Não sei quando foi que se tornou uma verdade universalmente reconhecida em Hollywood que o sentido da palavra “igualdade” para mulheres, negros e qualquer outra parcela da população excluída dos grandes papéis (e dos grandes salários) passou a ser fazer a exata mesma coisa que fazem os homens brancos. Mas Hollywood tem um talento imenso para cooptar quaisquer forças que tentarem ameaçá-la, e por isso cá estamos nós em 2016, com Hillary Clinton como candidata presidencial pelo Partido Democrata e um quarteto de mulheres como as Caça Fantasmas e, de algum modo, espera-se que acreditemos ter chegado à terra prometida.

É profundamente deprimente, é claro, que, num momento em que todas as obras de arte que tiveram um módico de sucesso vêm sendo exploradas por sua propriedade intelectual reutilizável, os filmes originais dos caça-fantasmas de repente e sem qualquer explicação foram elevados a nível de textos sagrados e inalteráveis. E fica pior ainda quando tem gente que se sente ameaçada de verdade ao ter que assistir mulheres fictícias, em vez de homens, enfrentando fantasmas na tela, considerando que, mesmo nessa profissão igualmente fictícia, os homens no mundo real têm se saído muito bem já como os astros de reality shows como “Os Caçadores de Fantasmas” e “Haunted Highway”.
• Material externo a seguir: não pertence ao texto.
-- pv_equiv track=rewrite | github.com/swj9707/OnlineJudge | Programmers/2021_WeeklyChallenge/1W.py | solution
-- ===== SOURCE A (Python) =====
-- def solution(price, money, count):
--     answer = -1
--     Amount = 0
--     for i in range(1, count+1):
--         Amount += price * i
--     if Amount - money > 0:
--         answer = Amount - money
--     else:
--         answer = 0
--     return answer
-- ===== SOURCE B (Python) =====
-- def solution(price, money, count):
--     n = count if count > 0 else 0
--     total = price * n * (n + 1) // 2
--     return max(total - money, 0)
-- ===== Notes on version B (the rewrite author's own statement) =====
-- stated objective: faster
-- what changed: Replaces the O(count) accumulation loop with the closed-form arithmetic-series formula price*n*(n+1)//2 and a max with 0.
import Mathlib
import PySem

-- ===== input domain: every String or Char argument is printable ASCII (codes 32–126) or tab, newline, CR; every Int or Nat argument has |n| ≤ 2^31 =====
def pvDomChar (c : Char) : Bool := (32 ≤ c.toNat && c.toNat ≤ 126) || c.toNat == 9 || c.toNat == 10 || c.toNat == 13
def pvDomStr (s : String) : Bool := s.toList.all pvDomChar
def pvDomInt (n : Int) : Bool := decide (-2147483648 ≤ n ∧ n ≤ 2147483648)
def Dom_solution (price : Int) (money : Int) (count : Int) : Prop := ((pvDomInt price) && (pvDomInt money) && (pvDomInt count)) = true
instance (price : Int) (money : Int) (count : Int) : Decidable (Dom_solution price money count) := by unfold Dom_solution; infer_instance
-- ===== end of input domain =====

-- B replaces A's O(count) accumulation loop by the closed-form arithmetic-series formula (objective: faster).

-- ===== PORT A =====
-- literal port: answer = -1 is dead state overwritten by the final if/else, kept as the initial value
def solution (price : Int) (money : Int) (count : Int) : Int :=
  let _answer : Int := -1
  let amount : Int := (PySem.List.pyRange 1 (count + 1) 1).foldl (fun a i => a + price * i) 0
  if amount - money > 0 then amount - money else 0

-- ===== PORT B =====
def solution_alt (price : Int) (money : Int) (count : Int) : Int :=
  let n : Int := if count > 0 then count else 0
  let total : Int := PySem.Int.floordiv (price * n * (n + 1)) 2
  max (total - money) 0

-- ===== PRECONDITION & SPEC =====
def Spec_solution (price : Int) (money : Int) (count : Int) (out : Int) : Prop := out = solution_alt price money count
instance (price : Int) (money : Int) (count : Int) (out : Int) : Decidable (Spec_solution price money count out) := by unfold Spec_solution; infer_instance

-- ===== CLAIM (what is proved, stated in full; the proofs are below) =====
def Claim_equal_solution : Prop := ∀ (price : Int) (money : Int) (count : Int), Dom_solution price money count → Spec_solution price money count (solution price money count)

-- ===== LEMMAS AND PROOFS =====

lemma pv_sum_formula (price : Int) : ∀ (n : Nat),
    2 * ((PySem.List.pyRange 1 ((n : Int) + 1) 1).foldl (fun a i => a + price * i) 0)
      = price * n * (n + 1) := by
  intro n
  induction n with
  | zero => simp [PySem.List.pyRange_one_eq_nil]
  | succ m ih =>
      have h : ((m + 1 : Nat) : Int) + 1 = ((m : Int) + 1) + 1 := by push_cast; ring
      rw [h, PySem.List.pyRange_one_succ_right (by omega), List.foldl_append]
      simp only [List.foldl_cons, List.foldl_nil]
      push_cast
      linear_combination ih

lemma pv_floordiv_even (q : Int) : PySem.Int.floordiv (2 * q) 2 = q := by
  rw [PySem.Int.floordiv_eq_iff_of_pos (by norm_num)]
  omega

lemma pv_amount_eq (price count : Int) :
    (PySem.List.pyRange 1 (count + 1) 1).foldl (fun a i => a + price * i) 0
      = PySem.Int.floordiv (price * (if count > 0 then count else 0) * ((if count > 0 then count else 0) + 1)) 2 := by
  by_cases hc : count > 0
  · rw [if_pos hc]
    have hcn : count = ((count.toNat : Int)) := by omega
    rw [hcn]
    have h := pv_sum_formula price count.toNat
    rw [show price * (count.toNat : Int) * ((count.toNat : Int) + 1)
          = 2 * ((PySem.List.pyRange 1 ((count.toNat : Int) + 1) 1).foldl (fun a i => a + price * i) 0) from h.symm,
        pv_floordiv_even]
  · rw [if_neg hc, PySem.List.pyRange_one_eq_nil (by omega), List.foldl_nil,
        show price * 0 * (0 + 1) = 2 * 0 from by ring, pv_floordiv_even]

-- ===== VERDICT (by name: the statement is the Claim_ definition above) =====
theorem solution_spec : Claim_equal_solution := by
  intro price money count _
  unfold Spec_solution solution solution_alt
  simp only []
  rw [pv_amount_eq price count]
  omega
-- pv_equiv track=rewrite | github.com/moonctp24/For-Algorithm-Code | Python/programmersLv.2/repeatToBinary.py | solution
-- ===== SOURCE A (Python) =====
-- def solution(s):
--     nextS = s
--     dlt0Cnt = 0
--     ttlCnt = 0
--     while nextS != '1':
--         newS = ''
--         # delete 0
--         for c in nextS:
--             if c == '0':
--                 dlt0Cnt += 1
--                 continue
--             else:
--                 newS += c
--
--         # to binary number
--         newN = len(newS)
--         newS = ''
--         while newN > 1:
--             m, n= divmod(newN, 2)
--             newN = m
--             newS += str(n)
--         newS += '1'
--         nextS = ''
--         for c in range(len(newS)-1, -1, -1):
--             nextS += newS[c]
--         ttlCnt += 1
--     answer = [ttlCnt, dlt0Cnt]
--     return answer
-- ===== SOURCE B (Python) =====
-- def solution(s):
--     # Work on integers only: after the first pass the string is always bin(k),
--     # whose length is k.bit_length() and whose ones-count is k.bit_count(),
--     # so no intermediate string is ever built.
--     if s == '1':
--         return [0, 0]
--     ones = len(s) - s.count('0')
--     steps = 1
--     deleted = len(s) - ones
--     k = ones
--     while k > 1:
--         steps += 1
--         deleted += k.bit_length() - k.bit_count()
--         k = k.bit_count()
--     return [steps, deleted]
-- ===== Notes on version B (the rewrite author's own statement) =====
-- stated objective: faster
-- what changed: B never materializes any intermediate string: after one count over the input it runs a pure integer recurrence k -> k.bit_count(), adding k.bit_length() - k.bit_count() deleted zeros per step (the string after each pass is exactly bin(k)); A rebuilds each string with three inner character loops (zero-stripping by concatenation, hand divmod conversion, index-loop reversal).
import Mathlib
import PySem

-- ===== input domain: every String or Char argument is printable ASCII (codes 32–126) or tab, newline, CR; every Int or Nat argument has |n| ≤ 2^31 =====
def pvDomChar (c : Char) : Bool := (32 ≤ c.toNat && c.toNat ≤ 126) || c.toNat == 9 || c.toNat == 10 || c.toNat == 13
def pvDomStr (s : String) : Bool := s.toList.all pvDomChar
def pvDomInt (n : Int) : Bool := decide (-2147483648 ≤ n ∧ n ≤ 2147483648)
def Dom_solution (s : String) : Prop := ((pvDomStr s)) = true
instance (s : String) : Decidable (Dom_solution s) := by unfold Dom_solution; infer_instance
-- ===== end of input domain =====

-- B drops every intermediate string: after one count over the input it runs the integer
-- recurrence k -> popcount k, adding bitlen k - popcount k deleted zeros per step (the
-- string after each of A's passes is exactly bin(k)); objective: faster (measured).
-- A's while loop is ported with the fuel bound measureM + 1, proved sufficient below
-- (measureM strictly decreases each iteration), so the fuel-0 branch is never reached;
-- B's while loop gets fuel ones + 1 likewise (k strictly decreases).

-- ===== PORT A =====

-- strict upper-bound measure for A's while loop (fuel; proved to decrease each iteration)
def measureM (cs : List Char) : Nat :=
  if cs = ['1'] then 0 else 2 * cs.length + cs.countP (fun c => c != '0') + 1

-- A's inner divmod loop: least-significant-first binary digits of n, stopping at 1
def lsbA (n : Nat) : List Char :=
  if n > 1 then (if n % 2 = 1 then '1' else '0') :: lsbA (n / 2) else []

-- A's while loop: filter '0's counting deletions, take the length,
-- collect divmod digits, append '1', reverse by index loop (ported as reverse)
def loopA : Nat → List Char → Int → Int → List Int
  | 0, _, dlt, ttl => [ttl, dlt]   -- fuel guard only: proved unreachable (loop_eq below)
  | fuel + 1, cs, dlt, ttl =>
    if cs = ['1'] then [ttl, dlt] else
      let p := cs.foldl (fun (p : Int × List Char) c =>
        if c = '0' then (p.1 + 1, p.2) else (p.1, p.2 ++ [c])) (dlt, ([] : List Char))
      let newN := p.2.length
      let next := (lsbA newN ++ ['1']).reverse
      loopA fuel next p.1 (ttl + 1)

def solution (s : String) : List Int := loopA (measureM s.toList + 1) s.toList 0 0

-- ===== PORT B =====

-- k.bit_count()
def popcount (n : Nat) : Nat := if n = 0 then 0 else n % 2 + popcount (n / 2)

-- k.bit_length()
def bitlen (n : Nat) : Nat := if n = 0 then 0 else bitlen (n / 2) + 1

-- B's while loop over the integer k only
def loopBInt : Nat → Nat → Int → Int → List Int
  | 0, _, steps, del => [steps, del]   -- fuel guard only: proved unreachable (bridge below)
  | fuel + 1, k, steps, del =>
    if 1 < k then
      loopBInt fuel (popcount k) (steps + 1) (del + ((bitlen k : Int) - popcount k))
    else [steps, del]

def solution_alt (s : String) : List Int :=
  let cs := s.toList
  if cs = ['1'] then [0, 0] else
    let ones := cs.length - cs.countP (fun c => c == '0')
    loopBInt (ones + 1) ones 1 ((cs.length : Int) - ones)

-- ===== PRECONDITION & SPEC =====
def Spec_solution (s : String) (out : List Int) : Prop := out = solution_alt s
instance (s : String) (out : List Int) : Decidable (Spec_solution s out) := by unfold Spec_solution; infer_instance

-- ===== CLAIM (what is proved, stated in full; the proofs are below) =====
def Claim_equal_solution : Prop := ∀ (s : String), Dom_solution s → Spec_solution s (solution s)

-- ===== LEMMAS AND PROOFS =====

-- the canonical string A holds after a pass whose kept-count was k
def strOf (k : Nat) : List Char :=
  if k ≤ 1 then ['1'] else strOf (k / 2) ++ [if k % 2 = 1 then '1' else '0']

theorem lsbA_small (k : Nat) (hk : k ≤ 1) : lsbA k = [] := by
  rw [lsbA, if_neg (by omega)]

theorem lsbA_cons (k : Nat) (hk : 1 < k) :
    lsbA k = (if k % 2 = 1 then '1' else '0') :: lsbA (k / 2) := by
  rw [lsbA, if_pos hk]

theorem lsbA_len_le (k : Nat) (hk : 1 ≤ k) : (lsbA k).length + 1 ≤ k := by
  induction k using Nat.strong_induction_on with
  | _ k ih =>
    by_cases h : k > 1
    · rw [lsbA_cons k h, List.length_cons]
      have h2 : 1 ≤ k / 2 := Nat.one_le_div_iff (by omega) |>.2 (by omega)
      have := ih (k / 2) (by omega) h2
      omega
    · rw [lsbA_small k (by omega)]; simp; omega

theorem lsbA_ones_lt (k : Nat) (hk : 2 ≤ k) :
    (lsbA k).countP (fun c => c != '0') + 1 < k := by
  by_cases h2 : k = 2
  · subst h2
    have e1 : lsbA 1 = [] := lsbA_small 1 (by omega)
    have e2 : lsbA 2 = ['0'] := by rw [lsbA_cons 2 (by omega)]; simp [e1]
    rw [e2]; decide
  · have hc : (lsbA k).countP (fun c => c != '0') ≤ (lsbA k).length :=
      List.countP_le_length
    have hlk : (lsbA k).length = (lsbA (k / 2)).length + 1 := by
      rw [lsbA_cons k (by omega)]; simp
    have hlen2 := lsbA_len_le (k / 2) (Nat.one_le_div_iff (by omega) |>.2 (by omega))
    omega

theorem measureM_next_lt (len k : Nat) (hk : k ≤ len) :
    measureM ((lsbA k ++ ['1']).reverse) < 2 * len + k + 1 := by
  by_cases h1 : k ≤ 1
  · rw [lsbA_small k h1]
    simp [measureM]
  · have hlk : (lsbA k).length = (lsbA (k / 2)).length + 1 := by
      rw [lsbA_cons k (by omega)]; simp
    have hne : (lsbA k ++ ['1']).reverse ≠ ['1'] := by
      intro h
      have : (lsbA k ++ ['1']).reverse.length = 1 := by rw [h]; rfl
      simp only [List.length_reverse, List.length_append, List.length_singleton] at this
      omega
    have hlen := lsbA_len_le k (by omega)
    have hones := lsbA_ones_lt k (by omega)
    rw [measureM, if_neg hne]
    simp only [List.length_reverse, List.length_append, List.length_singleton,
      List.countP_reverse, List.countP_append]
    have h1c : List.countP (fun c => c != '0') ['1'] = 1 := by decide
    rw [h1c]
    omega

theorem strOf_eq_rev (k : Nat) :
    (lsbA k ++ ['1']).reverse = strOf k := by
  induction k using Nat.strong_induction_on with
  | _ k ih =>
    by_cases h : k ≤ 1
    · rw [lsbA_small k h, strOf, if_pos h]; rfl
    · rw [strOf, if_neg h, lsbA_cons k (by omega), List.cons_append, List.reverse_cons,
        ih (k / 2) (by omega)]

theorem popcount_step (k : Nat) (h : k ≠ 0) : popcount k = k % 2 + popcount (k / 2) := by
  rw [popcount, if_neg h]

theorem bitlen_step (k : Nat) (h : k ≠ 0) : bitlen k = bitlen (k / 2) + 1 := by
  rw [bitlen, if_neg h]

theorem strOf_step (k : Nat) (h : ¬ k ≤ 1) :
    strOf k = strOf (k / 2) ++ [if k % 2 = 1 then '1' else '0'] := by
  rw [strOf, if_neg h]

theorem strOf_small (k : Nat) (h : k ≤ 1) : strOf k = ['1'] := by
  rw [strOf, if_pos h]

theorem strOf_len (k : Nat) (hk : 1 ≤ k) : (strOf k).length = bitlen k := by
  induction k using Nat.strong_induction_on with
  | _ k ih =>
    by_cases h : k ≤ 1
    · have h1 : k = 1 := by omega
      subst h1
      rw [strOf_small 1 (by omega), bitlen_step 1 (by omega), bitlen]
      rfl
    · have h2 : 1 ≤ k / 2 := Nat.one_le_div_iff (by omega) |>.2 (by omega)
      rw [strOf_step k h, bitlen_step k (by omega), List.length_append,
        List.length_singleton, ih (k / 2) (by omega) h2]

theorem strOf_ones (k : Nat) (hk : 1 ≤ k) :
    (strOf k).countP (fun c => c != '0') = popcount k := by
  induction k using Nat.strong_induction_on with
  | _ k ih =>
    by_cases h : k ≤ 1
    · have h1 : k = 1 := by omega
      subst h1
      rw [strOf_small 1 (by omega), popcount_step 1 (by omega), popcount]
      rfl
    · have h2 : 1 ≤ k / 2 := Nat.one_le_div_iff (by omega) |>.2 (by omega)
      rw [strOf_step k h, List.countP_append, ih (k / 2) (by omega) h2,
        popcount_step k (by omega)]
      by_cases hm : k % 2 = 1
      · simp [hm]; omega
      · have h0 : k % 2 = 0 := by omega
        simp [h0]

theorem strOf_ne_one (k : Nat) (hk : 2 ≤ k) : strOf k ≠ ['1'] := by
  intro h
  have hl : (strOf k).length = bitlen k := strOf_len k (by omega)
  rw [h] at hl
  have h2 : 1 ≤ k / 2 := Nat.one_le_div_iff (by omega) |>.2 (by omega)
  rw [bitlen_step k (by omega), bitlen_step (k / 2) (by omega)] at hl
  simp at hl

theorem popcount_le (k : Nat) : popcount k ≤ k := by
  induction k using Nat.strong_induction_on with
  | _ k ih =>
    by_cases h : k = 0
    · subst h; rw [popcount]; simp
    · rw [popcount_step k h]
      have := ih (k / 2) (by omega)
      omega

theorem popcount_pos (k : Nat) (hk : 1 ≤ k) : 1 ≤ popcount k := by
  induction k using Nat.strong_induction_on with
  | _ k ih =>
    rw [popcount_step k (by omega)]
    by_cases h : k % 2 = 1
    · omega
    · have h2 : 1 ≤ k / 2 := by omega
      have := ih (k / 2) (by omega) h2
      omega

theorem popcount_lt (k : Nat) (hk : 2 ≤ k) : popcount k < k := by
  rw [popcount_step k (by omega)]
  have := popcount_le (k / 2)
  omega

-- A's zero-deleting loop (fold over the pair (dlt0Cnt, newS)), characterised
theorem foldA_spec (cs : List Char) (d : Int) (acc : List Char) :
    cs.foldl (fun (p : Int × List Char) c =>
        if c = '0' then (p.1 + 1, p.2) else (p.1, p.2 ++ [c])) (d, acc)
      = (d + cs.countP (fun c => c == '0'),
         acc ++ cs.filter (fun c => c != '0')) := by
  induction cs generalizing d acc with
  | nil => simp
  | cons c t ih =>
    simp only [List.foldl_cons, List.countP_cons, List.filter_cons]
    by_cases h : c = '0'
    · subst h
      simp [ih]; ring
    · have hb : (c == '0') = false := by simpa using h
      have hb' : (c != '0') = true := by simpa using h
      simp [h, hb, hb', ih]

theorem count_split (cs : List Char) :
    cs.countP (fun c => c == '0') + cs.countP (fun c => c != '0') = cs.length := by
  induction cs with
  | nil => rfl
  | cons c t ih =>
    simp only [List.countP_cons, List.length_cons]
    by_cases h : c = '0' <;> simp [h] <;> omega

-- one step of A starting from strOf k matches one step of B's integer loop
theorem bridge : ∀ (fuelA fuelB k : Nat) (del steps : Int),
    measureM (strOf k) < fuelA → k < fuelB →
    loopA fuelA (strOf k) del steps = loopBInt fuelB k steps del := by
  intro fuelA
  induction fuelA with
  | zero => intro fuelB k del steps h _; omega
  | succ n ih =>
    intro fuelB k del steps hA hB
    match fuelB with
    | 0 => omega
    | fb + 1 =>
      rw [loopA, loopBInt]
      by_cases hk : k ≤ 1
      · rw [if_pos (by rw [strOf, if_pos hk]), if_neg (by omega)]
      · have hone : 1 ≤ k := by omega
        have hne := strOf_ne_one k (by omega)
        rw [if_neg hne, if_pos (by omega)]
        simp only [foldA_spec, List.nil_append]
        have hfk : ((strOf k).filter (fun c => c != '0')).length
            = popcount k := by
          rw [← List.countP_eq_length_filter, strOf_ones k hone]
        rw [hfk, strOf_eq_rev (popcount k)]
        have hcs := count_split (strOf k)
        have hdlt : del + ((strOf k).countP (fun c => c == '0') : Int)
            = del + ((bitlen k : Int) - popcount k) := by
          rw [← strOf_len k hone, ← strOf_ones k hone]
          omega
        rw [hdlt]
        apply ih
        · -- measure decreases: next string is strOf (popcount k)
          have hle : popcount k ≤ (strOf k).length := by
            rw [strOf_len k hone]
            have := strOf_ones k hone
            have h1 := List.countP_le_length (p := fun c => c != '0') (l := strOf k)
            rw [strOf_len k hone] at h1
            omega
          have := measureM_next_lt (strOf k).length (popcount k) hle
          rw [strOf_eq_rev (popcount k)] at this
          have hM : measureM (strOf k)
              = 2 * (strOf k).length + (strOf k).countP (fun c => c != '0') + 1 := by
            rw [measureM, if_neg hne]
          rw [strOf_ones k hone] at hM
          have hp := popcount_pos k hone
          omega
        · have := popcount_lt k (by omega)
          omega

-- ===== VERDICT (by name: the statement is the Claim_ definition above) =====
theorem solution_spec : Claim_equal_solution := by
  intro s _
  unfold Spec_solution solution solution_alt
  simp only
  by_cases h1 : s.toList = ['1']
  · rw [if_pos h1, h1]
    rfl
  · rw [if_neg h1]
    set cs := s.toList with hcs
    have hM : measureM cs = 2 * cs.length + cs.countP (fun c => c != '0') + 1 := by
      rw [measureM, if_neg h1]
    rw [show measureM cs + 1 = (measureM cs) + 1 from rfl]
    rw [loopA, if_neg h1]
    simp only [foldA_spec, List.nil_append]
    have hfk : (cs.filter (fun c => c != '0')).length = cs.countP (fun c => c != '0') := by
      rw [← List.countP_eq_length_filter]
    rw [hfk, strOf_eq_rev]
    have hsplit := count_split cs
    have hones : cs.length - cs.countP (fun c => c == '0') = cs.countP (fun c => c != '0') := by
      omega
    rw [hones]
    have hdlt : (0 : Int) + (cs.countP (fun c => c == '0') : Int)
        = (cs.length : Int) - (cs.countP (fun c => c != '0') : Int) := by
      omega
    rw [hdlt]
    apply bridge
    · -- measureM (strOf k) < measureM cs, k = countP (≠'0') cs ≤ length
      have hle : cs.countP (fun c => c != '0') ≤ cs.length := List.countP_le_length
      have := measureM_next_lt cs.length (cs.countP (fun c => c != '0')) hle
      rw [strOf_eq_rev] at this
      omega
    · omega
Porém, por mais desanimador que seja o fato de que há pessoas que se sentem tão ofendidas assim por causa de mudanças irrelevantes numa franquia irrelevante e pela escolha de elenco de quatro papéis, dentre os milhares escolhidos todos os anos, que acabaram indo para um quarteto de mulheres muito talentosas, eu fico ainda mais desanimada com a ideia de que todo esse barulho em torno de “Caça-Fantasmas” tenha levado feministas a defenderem esse remake dirigido por Paul Feig, um filme que tem momentos engraçados, mas que, em sua maior parte, desperdiça um bom elenco e o que poderia ter sido um conjunto de conceitos muito mais bem elaborado.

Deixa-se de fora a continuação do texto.